Four months I conjecture, it still was cold weather,
You drank me right under the table!
And if you're not the better man,
At least you are more able!
But come, sit down, there's room for two,
Talk and rest awhile.
Admire the products of my art,
My sole joy and distraction."
"What shall we talk about?"
"The book, of course!
I'm anxious to hear your thoughts upon the matter.
I see you have a marker in the middle."
"Middle indeed!
I thought it was the beginning
Or perhaps the end,
But middle, it could never serve as middle.

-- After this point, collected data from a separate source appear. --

-- pv_equiv track=rewrite | github.com/moredrowsy/leetcode | 0598-zombie-in-matrix.py | zombie
-- ===== SOURCE A (Python) =====
-- from collections import deque
--
-- def zombie(grid):
--     """
--     Time Complexity
--     ---------------
--     O(n)
--
--     Space Complexity
--     ----------------
--     O(n)
--     """
--     if not grid or not grid[0]:
--         return -1
--
--     n, m = len(grid), len(grid[0])
--
--     if n == 0 or m == 0:
--         return -1
--
--     human = 0
--     zombie = 1
--     directions = [(0, -1), (0, 1), (-1, 0), (1, 0)]
--
--     # Each node is a tuple of (x, y)
--     queue = deque([])
--     for x in range(n):
--         for y in range(m):
--             if grid[x][y] == zombie:
--                 queue.append((x, y))
--
--     days = 0
--     while queue:
--         days += 1
--         q_size = len(queue)
--
--         for _ in range(q_size):
--             x, y = queue.popleft()
--
--             for dx, dy in directions:
--                 next_x, next_y = x + dx, y + dy
--
--                 if next_x >= 0 and next_x < n and \
--                         next_y >= 0 and next_y < m and \
--                         grid[next_x][next_y] == human:
--                     grid[next_x][next_y] = zombie
--                     queue.append((next_x, next_y))
--
--     for x in range(n):
--         for y in range(m):
--             if grid[x][y] == 0:
--                 return -1
--
--     return days - 1
-- ===== SOURCE B (Python) =====
-- def zombie(grid):
--     if not grid or not grid[0]:
--         return -1
--     n, m = len(grid), len(grid[0])
--     if not any(grid[x][y] == 1 for x in range(n) for y in range(m)):
--         return -1  # no zombie anywhere: the infection can never be completed
--     days = 0
--     while True:
--         frontier = [(x, y)
--                     for x in range(n) for y in range(m)
--                     if grid[x][y] == 0 and any(
--                         0 <= x + dx < n and 0 <= y + dy < m and grid[x + dx][y + dy] == 1
--                         for dx, dy in ((0, -1), (0, 1), (-1, 0), (1, 0)))]
--         if not frontier:
--             break
--         for x, y in frontier:
--             grid[x][y] = 1
--         days += 1
--     if any(grid[x][y] == 0 for x in range(n) for y in range(m)):
--         return -1
--     return days
-- ===== Notes on version B (the rewrite author's own statement) =====
-- stated objective: alternative
-- what changed: Replaces the deque-based level BFS with a queue-free day-by-day simulation: each pass rescans the whole grid, collects every human cell orthogonally adjacent to a zombie, then flips them all at once and counts the pass; an up-front 'no zombie anywhere' check replaces A's days-1 accounting.
import Mathlib
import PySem

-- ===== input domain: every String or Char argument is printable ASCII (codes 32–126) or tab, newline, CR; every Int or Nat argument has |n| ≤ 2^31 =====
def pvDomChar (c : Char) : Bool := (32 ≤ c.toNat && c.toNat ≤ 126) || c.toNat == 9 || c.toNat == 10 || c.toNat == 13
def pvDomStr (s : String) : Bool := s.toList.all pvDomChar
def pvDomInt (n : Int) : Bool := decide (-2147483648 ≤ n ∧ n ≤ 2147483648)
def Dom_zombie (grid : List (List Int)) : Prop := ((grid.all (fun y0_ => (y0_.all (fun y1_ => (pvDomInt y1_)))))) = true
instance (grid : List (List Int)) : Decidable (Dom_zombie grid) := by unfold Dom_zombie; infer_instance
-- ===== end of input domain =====

-- B replaces A's deque-based level BFS by a queue-free day-by-day simulation (rescan the
-- grid each day, flip the whole frontier of humans adjacent to a zombie at once).
-- Python note: both A and B mutate the caller's grid identically (every reachable human
-- cell is set to 1); the theorems below are about the return value.

-- shared low-level grid access (Python's grid[x][y] read / write, used only behind bounds checks)
def pvCell (g : List (List Int)) (x y : Int) : Int :=
  (g.getD x.toNat []).getD y.toNat 0

def pvSet (g : List (List Int)) (x y : Int) (v : Int) : List (List Int) :=
  g.set x.toNat ((g.getD x.toNat []).set y.toNat v)

def pvDirs : List (Int × Int) := [(0, -1), (0, 1), (-1, 0), (1, 0)]

-- ===== PORT A =====
-- one neighbour candidate of the popped queue cell: infect if in bounds and human
def stepCandA (n m : Int) (st : List (List Int) × List (Int × Int)) (c : Int × Int) :
    List (List Int) × List (Int × Int) :=
  if 0 ≤ c.1 ∧ c.1 < n ∧ 0 ≤ c.2 ∧ c.2 < m ∧ pvCell st.1 c.1 c.2 = 0 then
    (pvSet st.1 c.1 c.2 1, st.2 ++ [c])
  else st

def popA (n m : Int) (st : List (List Int) × List (Int × Int)) (p : Int × Int) :
    List (List Int) × List (Int × Int) :=
  pvDirs.foldl (fun st d => stepCandA n m st (p.1 + d.1, p.2 + d.2)) st

-- the 'while queue' loop, one level (q_size pops) per iteration; fuel is only for
-- termination (it is always large enough, proved below)
def bfsA (n m : Int) : Nat → List (List Int) → List (Int × Int) → Int → List (List Int) × Int
  | 0, g, _q, days => (g, days)
  | fuel + 1, g, q, days =>
    if q = [] then (g, days)
    else
      let r := q.foldl (popA n m) (g, [])
      bfsA n m fuel r.1 r.2 (days + 1)

def zombie (grid : List (List Int)) : Int :=
  if grid = [] ∨ grid.headD [] = [] then -1
  else
    let n : Int := grid.length
    let m : Int := (grid.headD []).length
    if n = 0 ∨ m = 0 then -1
    else
      let queue : List (Int × Int) :=
        (PySem.List.pyRange 0 n 1).foldl (fun q x =>
          (PySem.List.pyRange 0 m 1).foldl (fun q y =>
            if pvCell grid x y = 1 then q ++ [(x, y)] else q) q) []
      let fuel := grid.foldl (fun a row => a + row.length) 0 + 1
      let r := bfsA n m fuel grid queue 0
      if ∃ x ∈ PySem.List.pyRange 0 n 1, ∃ y ∈ PySem.List.pyRange 0 m 1, pvCell r.1 x y = 0
      then -1
      else r.2 - 1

This book has a surplus of beginnings and ends
And is sorely in need of a middle.
Mister Aristotle would not think kindly
Of such deficiencies."
"To h*e*ll with Aristotle.
What did you think of what it had to say?"
"Oh, please, I really wish you would discuss it.
I loaned it to you for a special reason.
You weren't half so intractable as this
The night I was defeated in our contest.
It was part of our bargain.
You said you'd read it over if I'd play."
"That was before I knew what it was about!
I'm adamant.
If we talk at all, we'll talk of something different."
"By all means, then, out of regard for you,
No further words about the book will ever pass between us.
I give you my promise, as good as the word Jehovah gave to Moses."
I felt myself an awkward bird in my ungainly nest,
Watching to see what scheme would hatch
From this strange conversation.
I left my ladder while the gentlemen were getting seated,
Crawling out upon a limb whose angles fit my features.
To hear him treat my master so, I thought to take my shears
And prune this fellow's haughty ways a little at the ears.
I was dissuaded by my present delicate situation,
And greatly feared discovery when my foot chanced to dislodge
An over-ripened apple which dropped in their conversation.
"Damn, an apple!" Swift cried out, "It nearly broke my skull!"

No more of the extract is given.